Hoje, eles possuem na propriedade 350 colmeias. A produção é totalmente familiar e a única fonte de renda é a venda do mel. Ao todo, essa safra produziu cerca de 10 mil quilos. “Minha esposa também ajuda e os filhos já gostam e até querem ajudar também. Produzimos em média 14 mil quilos no ano passado, mas esse ano a safra foi um pouco mais fraca, só uns 10 mil quilos. Cada quilo custa cerca de R$20”, explica.

Há muitos anos atrás, as vendas eram informais. Quando o pai de Heinrich assumiu a produção tratou de legalizar tudo para poder ampliar a renda. Hoje o produto está disponível tanto em potes quanto bisnagas, nos supermercados. Algumas pessoas também vão até a propriedade.
Questionado sobre o diferencial do produto, o apicultor responde que uma das vantagens é a região em que vivem. Como o local é montanhoso, as grandes plantações não são viáveis e os agrotóxicos não são usados em maiores quantidades aos arredores. “Não temos certificado orgânico porque o custo é alto, mas todas as análises feitas pelo Ministério da Agricultura mostraram que não há nada de agrotóxicos ou drogas veterinárias. Além disso é uma questão familiar, quase 100% da renda vem do mel”, ressalta.

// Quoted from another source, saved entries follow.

-- pv_equiv track=rewrite | github.com/miliar/Code_Jam_Webscraper | solutions_python/Problem_179/3672.py | asBase
-- ===== SOURCE A (Python) =====
-- def asBase(dual, base):
--
--     if base == 2:
--         return dual
--
--     x = 0
--     b = 1
--     while dual != 0:
--         x += (dual & 1) * b
--         b *= base
--         dual = dual >> 1
--     return x
-- ===== SOURCE B (Python) =====
-- def asBase(dual, base):
--     if base == 2:
--         return dual
--     acc = 0
--     for c in bin(dual)[2:]:
--         acc = acc * base + (c == '1')
--     return acc
-- ===== Notes on version B (the rewrite author's own statement) =====
-- stated objective: alternative
-- what changed: Replaces the LSB-first loop maintaining a running power of the base with an MSB-first Horner fold over the digit string bin(dual)[2:], keeping only one accumulator.
import Mathlib
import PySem

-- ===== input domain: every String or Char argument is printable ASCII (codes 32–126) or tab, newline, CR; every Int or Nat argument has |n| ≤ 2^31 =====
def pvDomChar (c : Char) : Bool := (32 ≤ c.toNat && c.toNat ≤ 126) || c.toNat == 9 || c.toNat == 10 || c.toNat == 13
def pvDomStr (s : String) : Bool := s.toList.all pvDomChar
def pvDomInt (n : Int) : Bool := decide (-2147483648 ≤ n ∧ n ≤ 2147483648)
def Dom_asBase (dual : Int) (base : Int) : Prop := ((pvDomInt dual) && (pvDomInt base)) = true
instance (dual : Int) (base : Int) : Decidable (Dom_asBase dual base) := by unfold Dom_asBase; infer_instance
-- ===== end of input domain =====

-- B replaces A's LSB-first loop (running power of base) by an MSB-first Horner fold
-- over the binary digit string; objective: alternative decomposition, same cost.

-- ===== PORT A =====
-- A's while loop; the Nat fuel only makes the loop total (for 0 ≤ dual, |dual|+1 exceeds
-- the iteration count, so the fuel never runs out on Pre_; 'dual & 1' = mod 2, 'dual >> 1' = floordiv 2).
def asBaseLoop (base : Int) : Nat → Int → Int → Int → Int
  | 0, _, x, _ => x
  | fuel + 1, dual, x, b =>
    if dual ≠ 0 then
      asBaseLoop base fuel (PySem.Int.floordiv dual 2) (x + PySem.Int.mod dual 2 * b) (b * base)
    else x

def asBase (dual : Int) (base : Int) : Int :=
  if base = 2 then dual
  else asBaseLoop base (dual.natAbs + 1) dual 0 1

-- ===== PORT B =====
-- bin(n)[2:] for n > 0, MSB first (empty for 0; Source B's bin(0)[2:] = "0" is handled at the call site)
def pvBinChars : Nat → List Char
  | 0 => []
  | n + 1 => pvBinChars ((n + 1) / 2) ++ [if (n + 1) % 2 = 1 then '1' else '0']

def asBase_alt (dual : Int) (base : Int) : Int :=
  if base = 2 then dual
  else
    (if dual = 0 then ['0'] else pvBinChars dual.toNat).foldl
      (fun acc c => acc * base + (if c = '1' then 1 else 0)) 0

-- ===== PRECONDITION & SPEC =====
-- Pre_ excludes negative dual with base ≠ 2: there A's while loop never terminates
-- (dual >> 1 converges to -1), so A returns no value.
def Pre_asBase (dual : Int) (base : Int) : Prop := 0 ≤ dual ∨ base = 2
instance (dual : Int) (base : Int) : Decidable (Pre_asBase dual base) := by unfold Pre_asBase; infer_instance
def pvWitness_asBase : Int × Int := (13, 5)

def Spec_asBase (dual : Int) (base : Int) (out : Int) : Prop := out = asBase_alt dual base
instance (dual : Int) (base : Int) (out : Int) : Decidable (Spec_asBase dual base out) := by unfold Spec_asBase; infer_instance

-- ===== CLAIM (what is proved, stated in full; the proofs are below) =====
def Claim_equal_asBase : Prop := ∀ (dual : Int) (base : Int), Dom_asBase dual base → Pre_asBase dual base → Spec_asBase dual base (asBase dual base)

-- ===== LEMMAS AND PROOFS =====

-- the common value: H base n = value of n's binary digits read in base `base`
def pvH (base : Int) : Nat → Int
  | 0 => 0
  | n + 1 => base * pvH base ((n + 1) / 2) + ((n + 1) % 2 : Nat)
decreasing_by exact Nat.div_lt_self (Nat.succ_pos n) one_lt_two

lemma pvH_pos (base : Int) (n : Nat) (h : n ≠ 0) :
    pvH base n = base * pvH base (n / 2) + ((n % 2 : Nat) : Int) := by
  cases n with
  | zero => exact absurd rfl h
  | succ m => rw [pvH]

lemma foldl_pvBin (base : Int) (n : Nat) :
    (pvBinChars n).foldl (fun acc c => acc * base + (if c = '1' then 1 else 0)) 0 = pvH base n := by
  induction n using Nat.strong_induction_on with
  | _ n ih =>
    cases n with
    | zero => simp [pvBinChars, pvH]
    | succ m =>
      rw [pvBinChars, List.foldl_append, ih ((m + 1) / 2) (Nat.div_lt_self (Nat.succ_pos m) one_lt_two)]
      rw [pvH]
      rcases Nat.mod_two_eq_zero_or_one (m + 1) with h | h <;> simp [h]
      · ring
      · ring

lemma loop_eq (base : Int) (fuel n : Nat) (x b : Int) (h : n < fuel) :
    asBaseLoop base fuel (n : Int) x b = x + b * pvH base n := by
  induction fuel generalizing n x b with
  | zero => omega
  | succ f ih =>
    rw [asBaseLoop]
    by_cases hn : (n : Int) = 0
    · have : n = 0 := by exact_mod_cast hn
      simp [this, pvH]
    · have hn0 : n ≠ 0 := by exact_mod_cast hn
      have hfd : PySem.Int.floordiv (n : Int) 2 = ((n / 2 : Nat) : Int) := by
        exact_mod_cast PySem.Int.floordiv_natCast n 2
      have hmd : PySem.Int.mod (n : Int) 2 = ((n % 2 : Nat) : Int) := by
        exact_mod_cast PySem.Int.mod_natCast n 2
      rw [if_pos hn] at *
      rw [hfd, hmd]
      rw [ih (n / 2) _ _ (by omega)]
      rw [pvH_pos base n hn0]
      ring

-- ===== VERDICT (by name: the statement is the Claim_ definition above) =====
theorem asBase_spec : Claim_equal_asBase := by
  intro dual base _ hpre
  unfold Spec_asBase asBase asBase_alt
  by_cases hb : base = 2
  · simp [hb]
  · have hd : 0 ≤ dual := hpre.resolve_right hb
    obtain ⟨n, rfl⟩ : ∃ n : Nat, dual = (n : Int) := ⟨dual.toNat, (Int.toNat_of_nonneg hd).symm⟩
    rw [if_neg hb, if_neg hb]
    have hfuel : n < (n : Int).natAbs + 1 := by simp
    rw [loop_eq base _ n 0 1 hfuel]
    by_cases h0 : (n : Int) = 0
    · have : n = 0 := by exact_mod_cast h0
      simp [this, pvH]
    · rw [if_neg h0]
      have : (n : Int).toNat = n := by simp
      rw [this, foldl_pvBin]
      ring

O reconhecimento para recebimento do selo também se deve ao empenho da Secretaria de Agricultura, através do suporte e atendimento veterinário. “Este é resultado do trabalho realizado há mais de um ano. Fiscalizamos toda semana para assegurar o cumprimento das normas e a qualidade do produto”, complementa Rafael Casaletti, veterinário da Prefeitura.